Tenho uma certa facilidade em dividir a minha vida em fases mais ou menos distintas. As diferenças na minha maneira de ser entre essas fases são suficientes para que normalmente lhes chame simplesmente de "vidas", de forma a salientar a importância da transicção.
Uma das alterações que me faz mais confusão de relacionar entre diferentes "vidas" é a minha relação com os cheiros.
Numa "vida" anterior tive uma namorada que me dizia frequentemente que eu tinha anósmia - que é como quem diz, não conseguia identificar cheiros. Olhando para trás realmente tenho que lhe dar alguma (não toda) razão - embora na realidade a minha principal dificuldade fosse em distinguir a marca do perfume que ela usava (o que por vezes me causava ligeiros dissabores, visto que era uma coisa a que ela dava muita importância).
Hoje em dia dou por mim a dar uma grande importância aos cheiros que me rodeiam. Apesar de ainda não conseguir distinguir a marca dos perfumes que passam por mim no dia-a-dia o facto é que noto muito mais os cheiros - e que uso conscientemente essa informação para tirar conclusões.
Sei também quais são os cheiros que gosto ou não gosto particularmente: por exemplo não gosto de cheiro a tabaco, café ou chocolate (por estranho que possa parecer) e delicio-me com cheiro a laranja, a flores e polen (ao qual sou infelizmente alérgico) - recentemente o cheiro das tílias e das jacarandas do bairro alto quase que me fez querer dormir na rua. Se não fosse a minha alergia acho que me dedicaria rotineiramente a orgias olfactivas (frequentemente mudo o meu caminho apenas para poder passar por um sítio que cheire a pólen).

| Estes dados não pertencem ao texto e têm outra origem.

-- pv_equiv track=rewrite | github.com/laurynukas98/Advent-Of-Code-My-Solutions | 2025/Solutions/day7/main.py | part1
-- ===== SOURCE A (Python) =====
-- def part1(data) -> str:
--     """starts masterpiece part 1"""
--     index = data[0].find("S")
--     drops = [index]
--     split = 0
--     for l in data[1:]:
--         new_drops = []
--         for drop in drops:
--             if l[drop] == "^":
--                 split += 1
--                 if (drop - 1 > -1):
--                     new_drops.append(drop - 1)
--                 if (drop + 1 < len(data[0])):
--                     new_drops.append(drop + 1)
--             elif l[drop] == ".":
--                 new_drops.append(drop)
--         drops = list(set(new_drops))
--     return split
-- ===== SOURCE B (Python) =====
-- def part1(data) -> int:
--     """Bit-parallel: the frontier of active columns is one integer's bits."""
--     width = len(data[0])
--     s = data[0].find("S")
--     drops = 0 if s < 0 else 1 << s
--     full = (1 << width) - 1
--     split = 0
--     for row in data[1:]:
--         caret = 0
--         dot = 0
--         bit = 1
--         for ch in row[:width]:
--             if ch == "^":
--                 caret |= bit
--             elif ch == ".":
--                 dot |= bit
--             bit <<= 1
--         hit = drops & caret
--         split += bin(hit).count("1")
--         drops = (((hit >> 1) | (hit << 1)) & full) | (drops & dot)
--     return split
-- ===== Notes on version B (the rewrite author's own statement) =====
-- stated objective: alternative
-- what changed: Replaces the per-drop list iteration with list(set(...)) dedup by bit-parallel integer masks: the whole frontier of active columns is one integer, each row is turned into caret/dot masks once, and splits are popcounted from drops & caret. Pre_ excludes the empty grid and grids with a row after the first shorter than the first row: on such rows A's l[drop] can raise IndexError; the bound is conservative (it also drops ragged grids whose short rows no drop reaches, where A = B, and ragged 'S'-less grids where A's negative-indexing pseudo-drop returns a count B does not reproduce).
-- intended difference: On grids whose first row has no 'S' and where the last column (which A tracks via find()'s -1 through Python's negative indexing) meets a '^' before any other non-'.' character, A counts splits from a drop that was never created and returns a positive count; B starts with no drops and returns 0, the intended value when the grid has no source. — e.g. on part1(["..", ".^"]): A returns 1, B returns 0
-- outside the precondition, e.g. on part1(['S.', '']): A raises IndexError, B returns 0; on part1(['S.', '^', '..']): A returns 1, B returns 1; on part1(['ab', '^']): A returns 1, B returns 0
import Mathlib
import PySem

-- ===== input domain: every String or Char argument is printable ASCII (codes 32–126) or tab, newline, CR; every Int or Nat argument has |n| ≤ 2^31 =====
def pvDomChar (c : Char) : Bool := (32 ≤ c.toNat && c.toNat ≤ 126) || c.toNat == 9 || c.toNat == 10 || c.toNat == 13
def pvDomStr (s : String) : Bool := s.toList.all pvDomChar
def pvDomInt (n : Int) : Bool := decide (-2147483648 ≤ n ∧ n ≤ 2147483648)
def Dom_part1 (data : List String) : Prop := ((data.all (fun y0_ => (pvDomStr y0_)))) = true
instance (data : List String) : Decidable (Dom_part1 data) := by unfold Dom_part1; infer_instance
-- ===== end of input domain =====

-- B replaces A's per-drop list iteration (with list(set(...)) dedup) by a bit-parallel
-- integer frontier: one integer's bits are the active columns, each row becomes caret/dot
-- masks and splits are popcounted from drops & caret; when the first row has no 'S', B
-- starts with no drops (intended difference D_: A's find() == -1 there accidentally tracks
-- the last column through Python's negative indexing).


-- ===== PORT A =====
-- Transliteration of A. data[0] is total here via getD "" (Pre_ demands data ≠ []);
-- l[drop] via PySem.Str.pyGet?, whose `none` (Python IndexError) is excluded by Pre_
-- and, in that unreachable case, drops the drop. `list(set(new_drops))` is ported as
-- PySem.Set.ofList: CPython's set iteration order is not modelled, but the returned
-- split count does not depend on the order in which drops are visited.
-- body of A's inner `for drop in drops` loop
def pvADrop (row0 l : String) (st2 : Int × List Int) (drop : Int) : Int × List Int :=
  match PySem.Str.pyGet? l drop with
  | none => st2      -- Python raises IndexError at `l[drop]`; unreachable under Pre_part1
  | some c =>
      if c = '^' then
        (st2.1 + 1,
         st2.2 ++ (if drop - 1 > -1 then [drop - 1] else [])
              ++ (if drop + 1 < PySem.Str.len row0 then [drop + 1] else []))
      else if c = '.' then (st2.1, st2.2 ++ [drop])
      else st2

-- body of A's outer `for l in data[1:]` loop
def pvAStep (row0 : String) (st : Int × List Int) (l : String) : Int × List Int :=
  let inner := st.2.foldl (pvADrop row0 l) (st.1, ([] : List Int))
  (inner.1, (PySem.Set.ofList inner.2 : List Int))

def part1 (data : List String) : Int :=
  let row0 := (PySem.List.pyGet? data 0).getD ""
  let index := PySem.Str.find row0 "S"
  ((data.drop 1).foldl (pvAStep row0) (0, [index])).1

-- ===== PORT B =====
-- Transliteration of Source B; Python's arbitrary-precision nonnegative masks are Nat.
-- B-side helper: Source B's `bin(hit).count("1")` = the number of 1 bits of hit, ported as
-- the binary-digit recursion (fuel = x is enough since x halves each step).
def popcountAux : Nat → Nat → Nat
  | 0, _ => 0
  | fuel + 1, x => if x = 0 then 0 else x % 2 + popcountAux fuel (x / 2)

def popcountNat (x : Nat) : Nat := popcountAux x x

-- body of Source B's inner `for ch in row[:width]` loop (state: caret mask, dot mask, bit)
def pvMaskStep (m : Nat × Nat × Nat) (ch : Char) : Nat × Nat × Nat :=
  if ch = '^' then (m.1 ||| m.2.2, m.2.1, m.2.2 <<< 1)
  else if ch = '.' then (m.1, m.2.1 ||| m.2.2, m.2.2 <<< 1)
  else (m.1, m.2.1, m.2.2 <<< 1)

-- body of Source B's `for row in data[1:]` loop (state: split, drops mask)
def pvBStep (width : Nat) (st : Int × Nat) (row : String) : Int × Nat :=
  let masks := (row.toList.take width).foldl pvMaskStep (0, 0, 1)
  let hit := st.2 &&& masks.1
  (st.1 + (popcountNat hit : Int),
   (((hit >>> 1) ||| (hit <<< 1)) &&& (((1 : Nat) <<< width) - 1)) ||| (st.2 &&& masks.2.1))

def part1_alt (data : List String) : Int :=
  let row0 := data.headD ""
  let width := (PySem.Str.len row0).toNat
  let s := PySem.Str.find row0 "S"
  let drops0 : Nat := if s < 0 then 0 else 1 <<< s.toNat
  ((data.drop 1).foldl (pvBStep width) (0, drops0)).1

-- ===== PRECONDITION & SPEC =====
-- Pre_ excludes the empty list (data[0] raises IndexError) and grids with a row after
-- the first shorter than max(1, len(data[0])): on such rows A's l[drop] can raise
-- IndexError. The bound is conservative: it also drops ragged grids whose short rows
-- no drop reaches (there A = B) and ragged 'S'-less grids where A's negative-indexing
-- pseudo-drop returns a count B does not reproduce (the same quirk D_ documents).
def Pre_part1 (data : List String) : Prop :=
  data ≠ [] ∧ ∀ l ∈ data.drop 1,
    (max 1 (PySem.Str.len (data.headD "")).toNat : Int) ≤ PySem.Str.len l
instance (data : List String) : Decidable (Pre_part1 data) := by
  unfold Pre_part1; infer_instance

def pvWitness_part1 : List String := ["S.", "^.", ".."]

-- On grids whose first row has no 'S' and where the last column (which A tracks via
-- find()'s -1 through Python's negative indexing) meets a '^' before any other non-'.'
-- character, A counts splits from a drop that was never created and returns a positive
-- count; B starts with no drops and returns 0, the intended value for a sourceless grid.
def D_part1 (data : List String) : Prop :=
  data ≠ [] ∧ 'S' ∉ (data.headD "").toList ∧
  (((data.drop 1).map (fun l => l.toList.getLast?)).dropWhile
      (fun c => c == some '.')).head? = some (some '^')
instance (data : List String) : Decidable (D_part1 data) := by
  unfold D_part1; infer_instance

def Spec_part1 (data : List String) (out : Int) : Prop :=
  ¬ D_part1 data → out = part1_alt data
instance (data : List String) (out : Int) : Decidable (Spec_part1 data out) := by
  unfold Spec_part1; infer_instance

def pvDiffWitness_part1 : List String := ["..", ".^"]
def pvDiffWitnessOut_part1 : Int × Int := (1, 0)

-- ===== CLAIM =====
def Claim_unchanged_part1 : Prop :=
  ∀ (data : List String), Dom_part1 data → Pre_part1 data → Spec_part1 data (part1 data)
def Claim_changed_part1 : Prop :=
  Dom_part1 (pvDiffWitness_part1) ∧ Pre_part1 (pvDiffWitness_part1) ∧
  D_part1 (pvDiffWitness_part1) ∧ part1 (pvDiffWitness_part1) = pvDiffWitnessOut_part1.1 ∧
  part1_alt (pvDiffWitness_part1) = pvDiffWitnessOut_part1.2 ∧
  pvDiffWitnessOut_part1.1 ≠ pvDiffWitnessOut_part1.2
def Claim_exact_part1 : Prop :=
  ∀ (data : List String), Dom_part1 data → Pre_part1 data → D_part1 data →
    part1 data ≠ part1_alt data

-- ===== LEMMAS AND PROOFS =====

-- proof-only helpers: the children a drop contributes, the hit predicate, the invariant
def pvChildren (row0 l : String) (d : Int) : List Int :=
  match PySem.Str.pyGet? l d with
  | none => []
  | some c =>
      if c = '^' then
        (if d - 1 > -1 then [d - 1] else []) ++
        (if d + 1 < PySem.Str.len row0 then [d + 1] else [])
      else if c = '.' then [d]
      else []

Existem também alguns cheiros que têm um significado especial para mim. Alguns cheiros fazem-me lembrar algumas pessoas, outros fazem-me lembrar sítios onde estive. É frequente um cheiro activar memórias antigas, o que me leva normalmente a uma certa nostalgia.
Um conjunto de cheiros que me lembro particularmente bem são os cheiros de quando jogava hoquei. Lembro-me perfeitamente que no princípio dos treinos o pavilhão cheirava a cera - e se os treinos fossem de dia o cheiro era particularmente forte por causa do calor e do sol que entravam pelas janelas do pavilhão. Quando começávamos a patinar o som dos rolamentos começava a ecoar pelo pavilhão deserto e começava a sentir-se o cheiro a óleo e massa consistente das rodas. Quando o treino já ia avançado começava a cheirar a borracha queimada das travagens e mudanças de direcção, e as luvas começavam a cheirar a suor. Depois do treino era o cheiro das toalhas molhadas do duche, o cheiro (muito característico - e não, não era cholé) das botas dos patins e o cheiro a suor de todo o equipamento que estava em contacto com o corpo.
É engraçado que por exemplo o squash não tem cheiro - é inodoro, asséptico - a única excepção é a bola, que frequentemente cheira a borracha aquecida (mas apenas se a puser perto do nariz, um sítio onde é esperado que a bola não passe muito tempo num jogo civilizado).
No ténis de mesa o cheiro predominante é o cheiro da cola da raquete, mas que normalmente se perde um bocado quando o recinto de jogo é muito grande.
Apesar de dar esta importância aos cheiros e de frequentemente ser capaz de identificar uma pessoa pelo cheiro, hoje em dia não costumo usar perfume. Limito-me a usar desodorizante (não suporto cheirar mal - é algo que me faz ir a correr envergonhado para casa tomar um duche). Não sei porque é que deixei de usar, mas o facto é que durante esta última "vida" ofereci-os todos...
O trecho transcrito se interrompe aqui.